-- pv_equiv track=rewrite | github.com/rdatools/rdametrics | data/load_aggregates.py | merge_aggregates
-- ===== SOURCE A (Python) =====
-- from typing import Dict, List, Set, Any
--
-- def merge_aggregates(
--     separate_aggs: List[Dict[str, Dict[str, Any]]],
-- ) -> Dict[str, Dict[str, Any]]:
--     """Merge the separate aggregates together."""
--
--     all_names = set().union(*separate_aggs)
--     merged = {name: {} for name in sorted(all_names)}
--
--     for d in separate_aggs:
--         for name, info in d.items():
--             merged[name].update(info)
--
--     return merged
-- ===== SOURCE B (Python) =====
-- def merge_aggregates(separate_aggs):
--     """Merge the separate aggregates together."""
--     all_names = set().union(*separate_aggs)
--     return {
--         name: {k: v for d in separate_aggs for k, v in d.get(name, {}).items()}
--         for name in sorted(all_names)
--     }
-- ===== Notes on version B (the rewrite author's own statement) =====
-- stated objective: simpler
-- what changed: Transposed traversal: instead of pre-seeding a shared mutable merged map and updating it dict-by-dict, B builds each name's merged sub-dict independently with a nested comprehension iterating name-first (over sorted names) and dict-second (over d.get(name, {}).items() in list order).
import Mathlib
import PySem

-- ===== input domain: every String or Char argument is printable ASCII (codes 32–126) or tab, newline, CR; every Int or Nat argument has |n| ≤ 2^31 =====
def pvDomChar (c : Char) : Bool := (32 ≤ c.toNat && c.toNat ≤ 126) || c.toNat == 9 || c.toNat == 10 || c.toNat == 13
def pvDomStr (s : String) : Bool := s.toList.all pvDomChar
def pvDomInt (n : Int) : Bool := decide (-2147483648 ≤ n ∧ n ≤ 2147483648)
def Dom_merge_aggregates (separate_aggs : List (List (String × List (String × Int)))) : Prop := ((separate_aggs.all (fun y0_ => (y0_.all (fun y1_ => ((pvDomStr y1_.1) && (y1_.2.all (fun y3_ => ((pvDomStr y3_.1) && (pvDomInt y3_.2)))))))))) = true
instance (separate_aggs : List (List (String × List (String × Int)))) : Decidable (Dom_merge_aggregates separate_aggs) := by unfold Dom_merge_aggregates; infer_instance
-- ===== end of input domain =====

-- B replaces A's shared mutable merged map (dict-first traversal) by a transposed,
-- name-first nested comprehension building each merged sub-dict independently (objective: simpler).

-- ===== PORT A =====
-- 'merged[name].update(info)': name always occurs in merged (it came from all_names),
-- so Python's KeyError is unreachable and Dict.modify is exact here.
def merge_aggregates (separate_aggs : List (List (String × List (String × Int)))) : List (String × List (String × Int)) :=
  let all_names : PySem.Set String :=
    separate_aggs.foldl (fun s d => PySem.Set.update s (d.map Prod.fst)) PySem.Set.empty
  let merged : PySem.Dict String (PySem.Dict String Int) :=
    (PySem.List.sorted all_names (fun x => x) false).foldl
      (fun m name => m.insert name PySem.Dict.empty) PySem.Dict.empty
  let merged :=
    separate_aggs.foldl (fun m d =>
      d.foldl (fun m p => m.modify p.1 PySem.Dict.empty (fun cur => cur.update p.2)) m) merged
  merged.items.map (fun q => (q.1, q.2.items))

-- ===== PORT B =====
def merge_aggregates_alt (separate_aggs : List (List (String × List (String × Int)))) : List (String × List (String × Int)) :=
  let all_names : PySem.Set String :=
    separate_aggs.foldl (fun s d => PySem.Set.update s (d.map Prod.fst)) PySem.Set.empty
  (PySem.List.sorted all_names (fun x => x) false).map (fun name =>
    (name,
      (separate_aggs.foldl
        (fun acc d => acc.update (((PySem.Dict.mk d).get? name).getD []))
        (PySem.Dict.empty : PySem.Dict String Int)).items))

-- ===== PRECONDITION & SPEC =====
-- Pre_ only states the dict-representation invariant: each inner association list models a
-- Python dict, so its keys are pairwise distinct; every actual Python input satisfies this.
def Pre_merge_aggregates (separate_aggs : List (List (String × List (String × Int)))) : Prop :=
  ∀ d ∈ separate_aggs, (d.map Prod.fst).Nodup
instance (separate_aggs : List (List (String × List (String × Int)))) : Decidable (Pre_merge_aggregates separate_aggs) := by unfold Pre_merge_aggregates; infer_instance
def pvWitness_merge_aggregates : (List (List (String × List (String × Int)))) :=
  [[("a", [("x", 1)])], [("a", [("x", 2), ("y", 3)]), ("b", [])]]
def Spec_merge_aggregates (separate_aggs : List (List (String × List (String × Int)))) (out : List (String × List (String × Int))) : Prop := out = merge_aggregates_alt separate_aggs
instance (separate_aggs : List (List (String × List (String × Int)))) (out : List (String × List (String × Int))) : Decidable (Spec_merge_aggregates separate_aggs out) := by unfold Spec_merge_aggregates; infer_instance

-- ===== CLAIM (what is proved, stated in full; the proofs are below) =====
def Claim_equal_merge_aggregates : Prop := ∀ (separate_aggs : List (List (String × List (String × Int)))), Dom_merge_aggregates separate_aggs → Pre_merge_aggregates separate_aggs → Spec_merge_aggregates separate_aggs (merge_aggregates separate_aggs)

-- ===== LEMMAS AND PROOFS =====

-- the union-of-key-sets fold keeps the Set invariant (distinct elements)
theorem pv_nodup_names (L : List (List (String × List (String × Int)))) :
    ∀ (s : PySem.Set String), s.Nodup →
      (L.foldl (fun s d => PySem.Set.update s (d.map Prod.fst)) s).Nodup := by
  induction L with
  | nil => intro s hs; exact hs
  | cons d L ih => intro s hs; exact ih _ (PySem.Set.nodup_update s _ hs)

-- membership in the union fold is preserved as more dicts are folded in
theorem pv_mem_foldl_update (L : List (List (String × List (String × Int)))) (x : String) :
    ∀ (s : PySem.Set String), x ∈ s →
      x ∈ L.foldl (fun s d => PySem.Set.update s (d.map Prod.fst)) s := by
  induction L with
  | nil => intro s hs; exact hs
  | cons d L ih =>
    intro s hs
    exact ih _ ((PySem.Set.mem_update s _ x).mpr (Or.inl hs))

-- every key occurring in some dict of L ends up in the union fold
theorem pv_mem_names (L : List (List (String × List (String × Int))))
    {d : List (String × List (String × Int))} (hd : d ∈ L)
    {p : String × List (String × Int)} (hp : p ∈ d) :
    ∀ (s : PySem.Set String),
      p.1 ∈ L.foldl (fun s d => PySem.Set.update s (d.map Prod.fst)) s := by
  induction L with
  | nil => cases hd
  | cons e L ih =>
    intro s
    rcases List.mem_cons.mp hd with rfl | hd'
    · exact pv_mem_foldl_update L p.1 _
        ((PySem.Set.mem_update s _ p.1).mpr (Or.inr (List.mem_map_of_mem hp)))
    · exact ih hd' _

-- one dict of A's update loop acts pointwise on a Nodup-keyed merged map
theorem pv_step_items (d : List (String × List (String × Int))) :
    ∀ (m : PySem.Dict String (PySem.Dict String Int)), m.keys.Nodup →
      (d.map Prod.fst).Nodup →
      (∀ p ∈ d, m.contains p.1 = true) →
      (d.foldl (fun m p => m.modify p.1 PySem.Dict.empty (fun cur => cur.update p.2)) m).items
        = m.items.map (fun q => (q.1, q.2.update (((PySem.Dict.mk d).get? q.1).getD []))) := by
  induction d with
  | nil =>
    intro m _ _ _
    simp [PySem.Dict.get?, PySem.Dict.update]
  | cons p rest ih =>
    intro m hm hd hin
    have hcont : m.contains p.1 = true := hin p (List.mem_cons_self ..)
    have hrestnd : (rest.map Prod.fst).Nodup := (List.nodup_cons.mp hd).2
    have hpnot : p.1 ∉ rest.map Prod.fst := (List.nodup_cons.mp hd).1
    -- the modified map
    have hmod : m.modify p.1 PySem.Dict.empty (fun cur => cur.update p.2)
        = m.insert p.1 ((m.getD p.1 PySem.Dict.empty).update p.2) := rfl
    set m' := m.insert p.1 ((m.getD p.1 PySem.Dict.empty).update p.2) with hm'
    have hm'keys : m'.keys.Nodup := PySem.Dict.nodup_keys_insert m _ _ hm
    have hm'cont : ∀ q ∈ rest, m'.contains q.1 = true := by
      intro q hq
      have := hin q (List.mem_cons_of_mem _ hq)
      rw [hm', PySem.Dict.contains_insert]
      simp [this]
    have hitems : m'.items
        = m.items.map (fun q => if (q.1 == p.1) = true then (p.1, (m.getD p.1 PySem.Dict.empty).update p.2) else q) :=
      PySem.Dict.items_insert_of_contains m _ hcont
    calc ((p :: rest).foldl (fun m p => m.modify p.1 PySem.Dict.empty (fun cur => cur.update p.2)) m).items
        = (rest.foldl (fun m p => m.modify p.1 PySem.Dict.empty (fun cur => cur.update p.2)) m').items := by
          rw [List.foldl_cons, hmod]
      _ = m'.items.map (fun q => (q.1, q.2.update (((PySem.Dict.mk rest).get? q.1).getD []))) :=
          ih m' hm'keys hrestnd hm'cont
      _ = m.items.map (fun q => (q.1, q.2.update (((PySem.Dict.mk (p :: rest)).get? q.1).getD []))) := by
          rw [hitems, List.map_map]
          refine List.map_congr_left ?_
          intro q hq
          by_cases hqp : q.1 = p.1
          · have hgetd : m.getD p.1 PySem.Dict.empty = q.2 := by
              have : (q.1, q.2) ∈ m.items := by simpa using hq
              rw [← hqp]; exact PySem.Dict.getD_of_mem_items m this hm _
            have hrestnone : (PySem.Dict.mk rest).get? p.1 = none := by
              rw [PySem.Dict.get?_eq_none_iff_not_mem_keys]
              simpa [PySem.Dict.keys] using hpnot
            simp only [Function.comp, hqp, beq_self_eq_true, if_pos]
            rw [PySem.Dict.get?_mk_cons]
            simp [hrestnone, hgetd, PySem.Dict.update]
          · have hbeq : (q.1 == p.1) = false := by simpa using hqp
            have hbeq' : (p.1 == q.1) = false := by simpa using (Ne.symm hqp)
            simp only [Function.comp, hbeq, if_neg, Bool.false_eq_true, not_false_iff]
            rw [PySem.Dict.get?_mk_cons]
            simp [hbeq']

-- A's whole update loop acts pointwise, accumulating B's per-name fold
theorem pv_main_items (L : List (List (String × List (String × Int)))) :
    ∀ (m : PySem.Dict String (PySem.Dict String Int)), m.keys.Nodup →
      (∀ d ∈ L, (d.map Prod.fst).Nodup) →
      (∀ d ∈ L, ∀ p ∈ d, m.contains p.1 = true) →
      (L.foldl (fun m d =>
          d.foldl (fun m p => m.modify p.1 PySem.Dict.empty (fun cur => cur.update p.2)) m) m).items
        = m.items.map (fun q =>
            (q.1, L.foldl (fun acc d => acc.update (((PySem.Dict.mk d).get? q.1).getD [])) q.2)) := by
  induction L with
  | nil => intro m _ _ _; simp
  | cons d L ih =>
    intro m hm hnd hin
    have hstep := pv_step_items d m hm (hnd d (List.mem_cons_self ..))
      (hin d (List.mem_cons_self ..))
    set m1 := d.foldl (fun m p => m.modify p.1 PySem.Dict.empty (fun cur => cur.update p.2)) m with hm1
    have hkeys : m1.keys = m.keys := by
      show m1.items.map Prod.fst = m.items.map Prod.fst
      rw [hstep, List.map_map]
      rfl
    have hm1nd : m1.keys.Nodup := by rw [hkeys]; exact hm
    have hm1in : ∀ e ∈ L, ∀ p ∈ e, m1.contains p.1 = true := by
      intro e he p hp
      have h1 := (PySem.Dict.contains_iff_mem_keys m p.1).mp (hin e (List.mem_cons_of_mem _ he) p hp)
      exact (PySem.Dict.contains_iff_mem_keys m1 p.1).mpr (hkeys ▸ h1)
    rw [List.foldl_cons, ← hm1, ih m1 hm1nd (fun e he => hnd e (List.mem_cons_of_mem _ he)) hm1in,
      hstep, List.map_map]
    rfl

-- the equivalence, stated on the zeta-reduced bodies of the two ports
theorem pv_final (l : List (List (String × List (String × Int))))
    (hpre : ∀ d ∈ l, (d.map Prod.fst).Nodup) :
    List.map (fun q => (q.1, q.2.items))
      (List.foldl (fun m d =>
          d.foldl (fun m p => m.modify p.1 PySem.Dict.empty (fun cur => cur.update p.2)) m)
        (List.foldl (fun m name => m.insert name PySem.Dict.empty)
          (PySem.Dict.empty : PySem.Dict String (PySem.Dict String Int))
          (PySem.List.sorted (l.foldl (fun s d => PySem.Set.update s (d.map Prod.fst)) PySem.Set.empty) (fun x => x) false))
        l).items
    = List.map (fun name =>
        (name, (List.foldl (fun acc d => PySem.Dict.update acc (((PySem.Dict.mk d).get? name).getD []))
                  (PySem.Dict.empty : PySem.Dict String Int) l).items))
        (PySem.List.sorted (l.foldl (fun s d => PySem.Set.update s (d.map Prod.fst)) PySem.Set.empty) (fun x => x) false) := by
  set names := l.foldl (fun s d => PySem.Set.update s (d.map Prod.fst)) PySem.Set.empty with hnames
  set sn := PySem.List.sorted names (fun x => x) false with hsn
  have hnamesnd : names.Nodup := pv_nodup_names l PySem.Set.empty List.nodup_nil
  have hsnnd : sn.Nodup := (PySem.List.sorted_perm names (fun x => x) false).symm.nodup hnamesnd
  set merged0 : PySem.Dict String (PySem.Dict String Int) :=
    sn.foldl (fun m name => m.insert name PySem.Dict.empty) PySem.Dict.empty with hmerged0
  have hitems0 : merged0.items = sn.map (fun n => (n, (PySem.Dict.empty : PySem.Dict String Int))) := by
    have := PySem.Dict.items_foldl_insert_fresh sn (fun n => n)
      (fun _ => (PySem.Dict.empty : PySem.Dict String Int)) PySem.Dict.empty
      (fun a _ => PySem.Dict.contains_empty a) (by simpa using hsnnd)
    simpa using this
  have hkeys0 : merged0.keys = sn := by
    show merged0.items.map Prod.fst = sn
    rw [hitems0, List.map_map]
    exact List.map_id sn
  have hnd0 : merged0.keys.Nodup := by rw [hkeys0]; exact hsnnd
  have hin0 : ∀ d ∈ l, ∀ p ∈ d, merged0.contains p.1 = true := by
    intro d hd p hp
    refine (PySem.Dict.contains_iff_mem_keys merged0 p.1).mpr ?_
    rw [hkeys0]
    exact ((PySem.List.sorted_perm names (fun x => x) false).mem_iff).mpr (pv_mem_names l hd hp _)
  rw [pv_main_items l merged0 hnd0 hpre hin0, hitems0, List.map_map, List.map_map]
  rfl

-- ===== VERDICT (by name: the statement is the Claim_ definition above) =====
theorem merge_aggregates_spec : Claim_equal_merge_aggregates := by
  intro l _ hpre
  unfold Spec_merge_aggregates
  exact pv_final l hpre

==*==

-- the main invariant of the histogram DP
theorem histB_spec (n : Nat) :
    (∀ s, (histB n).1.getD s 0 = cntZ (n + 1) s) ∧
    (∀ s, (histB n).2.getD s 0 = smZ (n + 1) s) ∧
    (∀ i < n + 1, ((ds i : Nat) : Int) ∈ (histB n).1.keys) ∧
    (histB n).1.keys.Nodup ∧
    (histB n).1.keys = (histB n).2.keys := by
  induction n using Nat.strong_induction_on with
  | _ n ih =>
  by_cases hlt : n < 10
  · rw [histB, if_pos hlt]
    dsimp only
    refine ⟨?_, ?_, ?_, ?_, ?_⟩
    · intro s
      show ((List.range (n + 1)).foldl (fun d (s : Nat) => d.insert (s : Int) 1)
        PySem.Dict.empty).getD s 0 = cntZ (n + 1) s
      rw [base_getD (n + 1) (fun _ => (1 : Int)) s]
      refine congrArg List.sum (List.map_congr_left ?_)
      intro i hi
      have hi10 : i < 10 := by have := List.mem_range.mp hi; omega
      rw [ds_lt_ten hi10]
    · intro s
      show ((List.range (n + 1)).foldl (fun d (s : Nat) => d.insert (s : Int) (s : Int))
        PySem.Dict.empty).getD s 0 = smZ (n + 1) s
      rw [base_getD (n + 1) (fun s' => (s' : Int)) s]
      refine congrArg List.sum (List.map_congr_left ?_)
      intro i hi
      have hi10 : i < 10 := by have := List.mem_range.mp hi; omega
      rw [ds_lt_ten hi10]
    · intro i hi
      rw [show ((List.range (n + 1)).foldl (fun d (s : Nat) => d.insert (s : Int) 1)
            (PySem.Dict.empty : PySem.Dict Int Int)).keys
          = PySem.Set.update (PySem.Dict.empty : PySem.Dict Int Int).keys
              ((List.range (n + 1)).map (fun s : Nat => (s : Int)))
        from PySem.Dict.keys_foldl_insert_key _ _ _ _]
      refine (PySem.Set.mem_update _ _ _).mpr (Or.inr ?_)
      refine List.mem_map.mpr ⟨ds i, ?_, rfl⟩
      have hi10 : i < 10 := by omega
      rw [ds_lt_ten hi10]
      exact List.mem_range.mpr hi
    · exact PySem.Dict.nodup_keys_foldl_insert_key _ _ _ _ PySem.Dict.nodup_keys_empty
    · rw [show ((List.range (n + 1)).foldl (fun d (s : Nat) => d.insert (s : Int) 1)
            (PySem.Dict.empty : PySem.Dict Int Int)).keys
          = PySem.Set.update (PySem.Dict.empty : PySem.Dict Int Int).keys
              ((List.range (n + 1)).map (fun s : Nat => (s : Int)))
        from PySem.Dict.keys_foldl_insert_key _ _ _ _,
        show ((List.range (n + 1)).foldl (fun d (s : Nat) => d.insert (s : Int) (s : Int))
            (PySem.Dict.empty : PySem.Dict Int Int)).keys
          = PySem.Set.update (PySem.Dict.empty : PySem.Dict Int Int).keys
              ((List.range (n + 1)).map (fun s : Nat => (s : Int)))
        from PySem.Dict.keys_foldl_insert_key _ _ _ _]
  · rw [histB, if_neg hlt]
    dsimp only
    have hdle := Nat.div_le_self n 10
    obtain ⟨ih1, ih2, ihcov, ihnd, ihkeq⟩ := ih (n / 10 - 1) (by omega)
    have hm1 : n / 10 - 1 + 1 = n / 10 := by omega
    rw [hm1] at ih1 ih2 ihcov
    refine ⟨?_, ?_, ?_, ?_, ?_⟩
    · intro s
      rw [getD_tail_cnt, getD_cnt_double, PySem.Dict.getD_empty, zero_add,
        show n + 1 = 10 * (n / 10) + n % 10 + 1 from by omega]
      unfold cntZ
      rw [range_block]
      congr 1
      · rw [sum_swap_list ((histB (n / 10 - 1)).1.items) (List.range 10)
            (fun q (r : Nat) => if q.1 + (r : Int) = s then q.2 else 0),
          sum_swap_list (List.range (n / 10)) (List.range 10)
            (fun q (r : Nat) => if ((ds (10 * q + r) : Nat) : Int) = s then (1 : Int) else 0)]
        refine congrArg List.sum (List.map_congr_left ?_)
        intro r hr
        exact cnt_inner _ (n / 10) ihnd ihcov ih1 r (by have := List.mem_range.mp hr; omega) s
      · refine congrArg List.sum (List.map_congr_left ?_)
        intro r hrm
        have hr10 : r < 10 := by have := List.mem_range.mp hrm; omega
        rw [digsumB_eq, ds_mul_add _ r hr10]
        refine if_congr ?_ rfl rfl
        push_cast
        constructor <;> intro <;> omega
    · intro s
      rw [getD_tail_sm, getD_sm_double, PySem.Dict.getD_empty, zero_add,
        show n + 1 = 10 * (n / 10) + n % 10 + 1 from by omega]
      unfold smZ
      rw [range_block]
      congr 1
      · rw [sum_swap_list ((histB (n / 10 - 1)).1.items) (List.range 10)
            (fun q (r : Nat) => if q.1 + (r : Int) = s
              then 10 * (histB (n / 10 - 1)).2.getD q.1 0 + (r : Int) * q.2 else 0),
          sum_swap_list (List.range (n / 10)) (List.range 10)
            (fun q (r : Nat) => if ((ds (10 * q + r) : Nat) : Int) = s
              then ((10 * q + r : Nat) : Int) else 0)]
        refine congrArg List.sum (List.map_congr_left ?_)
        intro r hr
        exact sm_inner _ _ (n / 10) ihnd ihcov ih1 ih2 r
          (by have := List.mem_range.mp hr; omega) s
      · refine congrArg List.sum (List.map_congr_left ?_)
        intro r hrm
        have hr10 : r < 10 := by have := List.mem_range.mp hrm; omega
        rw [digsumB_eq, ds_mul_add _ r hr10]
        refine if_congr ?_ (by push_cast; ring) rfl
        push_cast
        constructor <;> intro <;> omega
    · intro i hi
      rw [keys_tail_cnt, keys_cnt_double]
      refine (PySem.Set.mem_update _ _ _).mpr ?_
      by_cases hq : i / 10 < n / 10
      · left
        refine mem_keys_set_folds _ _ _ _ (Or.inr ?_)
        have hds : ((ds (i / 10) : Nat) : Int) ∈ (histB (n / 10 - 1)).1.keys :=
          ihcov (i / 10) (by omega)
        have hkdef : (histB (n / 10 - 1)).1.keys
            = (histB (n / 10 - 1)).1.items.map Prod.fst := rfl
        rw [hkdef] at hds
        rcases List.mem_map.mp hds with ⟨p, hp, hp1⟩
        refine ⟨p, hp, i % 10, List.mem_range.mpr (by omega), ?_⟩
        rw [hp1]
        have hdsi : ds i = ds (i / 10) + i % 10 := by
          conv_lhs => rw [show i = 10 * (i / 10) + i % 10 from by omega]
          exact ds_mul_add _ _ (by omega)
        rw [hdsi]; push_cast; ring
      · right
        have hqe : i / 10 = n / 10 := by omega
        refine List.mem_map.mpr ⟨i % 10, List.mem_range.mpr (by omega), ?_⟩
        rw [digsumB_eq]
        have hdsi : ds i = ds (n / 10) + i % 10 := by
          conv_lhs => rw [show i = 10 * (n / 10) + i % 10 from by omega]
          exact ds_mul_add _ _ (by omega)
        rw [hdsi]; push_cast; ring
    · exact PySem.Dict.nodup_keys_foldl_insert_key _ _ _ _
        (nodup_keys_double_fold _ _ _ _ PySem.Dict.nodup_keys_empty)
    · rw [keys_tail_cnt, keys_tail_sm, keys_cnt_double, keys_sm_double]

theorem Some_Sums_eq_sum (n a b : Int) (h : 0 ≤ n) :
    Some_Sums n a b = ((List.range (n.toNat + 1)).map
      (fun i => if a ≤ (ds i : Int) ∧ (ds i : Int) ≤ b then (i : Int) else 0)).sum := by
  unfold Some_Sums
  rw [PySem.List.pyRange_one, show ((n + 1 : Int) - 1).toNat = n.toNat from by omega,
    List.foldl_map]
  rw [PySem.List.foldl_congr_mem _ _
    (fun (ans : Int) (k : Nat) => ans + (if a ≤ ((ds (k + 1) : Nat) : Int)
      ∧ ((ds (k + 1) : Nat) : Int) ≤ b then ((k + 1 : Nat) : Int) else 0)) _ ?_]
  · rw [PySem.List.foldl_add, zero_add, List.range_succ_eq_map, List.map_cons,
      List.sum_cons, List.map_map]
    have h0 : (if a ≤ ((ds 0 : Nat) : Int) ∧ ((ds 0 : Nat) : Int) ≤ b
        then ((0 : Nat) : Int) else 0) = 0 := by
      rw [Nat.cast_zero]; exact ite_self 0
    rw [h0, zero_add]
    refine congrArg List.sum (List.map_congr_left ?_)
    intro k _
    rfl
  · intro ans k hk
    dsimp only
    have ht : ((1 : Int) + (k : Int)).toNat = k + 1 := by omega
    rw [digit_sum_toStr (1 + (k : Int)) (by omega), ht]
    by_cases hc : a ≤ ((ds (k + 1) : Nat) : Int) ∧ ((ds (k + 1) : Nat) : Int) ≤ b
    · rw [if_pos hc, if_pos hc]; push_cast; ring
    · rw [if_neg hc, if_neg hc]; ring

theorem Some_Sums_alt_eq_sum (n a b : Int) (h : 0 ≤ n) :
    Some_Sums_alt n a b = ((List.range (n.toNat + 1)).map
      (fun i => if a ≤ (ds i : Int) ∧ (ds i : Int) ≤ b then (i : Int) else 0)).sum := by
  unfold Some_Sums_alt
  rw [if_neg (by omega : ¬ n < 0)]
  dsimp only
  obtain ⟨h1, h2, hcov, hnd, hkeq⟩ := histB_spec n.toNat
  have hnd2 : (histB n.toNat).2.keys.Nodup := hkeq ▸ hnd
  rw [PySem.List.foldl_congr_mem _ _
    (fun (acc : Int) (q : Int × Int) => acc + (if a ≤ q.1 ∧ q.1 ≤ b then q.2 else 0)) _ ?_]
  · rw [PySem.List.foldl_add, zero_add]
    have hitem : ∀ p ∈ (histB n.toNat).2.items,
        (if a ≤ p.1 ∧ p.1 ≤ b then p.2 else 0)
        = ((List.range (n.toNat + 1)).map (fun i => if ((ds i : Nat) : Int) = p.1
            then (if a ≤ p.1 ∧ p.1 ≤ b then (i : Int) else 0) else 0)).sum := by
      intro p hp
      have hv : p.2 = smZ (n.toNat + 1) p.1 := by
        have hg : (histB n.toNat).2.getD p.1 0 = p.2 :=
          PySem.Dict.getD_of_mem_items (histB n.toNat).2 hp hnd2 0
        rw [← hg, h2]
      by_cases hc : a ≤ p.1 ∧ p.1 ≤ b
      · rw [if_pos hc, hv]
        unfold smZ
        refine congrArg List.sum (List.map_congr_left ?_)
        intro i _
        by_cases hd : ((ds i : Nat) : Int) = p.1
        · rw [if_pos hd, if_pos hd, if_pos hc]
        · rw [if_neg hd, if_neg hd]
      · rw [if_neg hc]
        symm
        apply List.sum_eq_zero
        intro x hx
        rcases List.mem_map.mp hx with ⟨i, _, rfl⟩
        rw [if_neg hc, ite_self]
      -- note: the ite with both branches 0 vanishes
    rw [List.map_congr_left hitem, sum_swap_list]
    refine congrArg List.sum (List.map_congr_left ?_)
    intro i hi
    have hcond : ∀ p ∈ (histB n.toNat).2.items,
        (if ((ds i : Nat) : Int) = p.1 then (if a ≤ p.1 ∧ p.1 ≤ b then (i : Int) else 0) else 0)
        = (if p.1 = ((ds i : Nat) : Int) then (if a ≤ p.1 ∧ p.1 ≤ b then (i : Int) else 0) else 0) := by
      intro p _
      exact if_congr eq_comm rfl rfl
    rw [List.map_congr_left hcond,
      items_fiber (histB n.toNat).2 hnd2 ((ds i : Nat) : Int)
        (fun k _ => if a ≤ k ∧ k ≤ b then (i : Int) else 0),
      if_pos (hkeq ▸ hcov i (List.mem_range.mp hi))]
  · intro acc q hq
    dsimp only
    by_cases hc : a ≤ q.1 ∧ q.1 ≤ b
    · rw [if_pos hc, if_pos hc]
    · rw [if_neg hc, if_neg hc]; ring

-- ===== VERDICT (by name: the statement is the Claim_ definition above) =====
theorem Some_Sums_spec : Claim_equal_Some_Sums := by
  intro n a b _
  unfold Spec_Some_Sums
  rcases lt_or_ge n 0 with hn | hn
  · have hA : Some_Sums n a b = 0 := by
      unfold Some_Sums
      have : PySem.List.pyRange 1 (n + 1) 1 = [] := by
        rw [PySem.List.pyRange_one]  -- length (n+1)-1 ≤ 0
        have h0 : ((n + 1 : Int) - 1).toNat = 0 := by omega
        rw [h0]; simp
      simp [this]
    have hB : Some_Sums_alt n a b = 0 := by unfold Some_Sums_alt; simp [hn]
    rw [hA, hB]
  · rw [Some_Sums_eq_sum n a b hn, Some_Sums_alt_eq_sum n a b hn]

==*==

§ **Work to be completed**:
For the string "acts", count the lines of the preceding listing in which it appears, and report the count alone.

§ **Solution to this exercise**:
2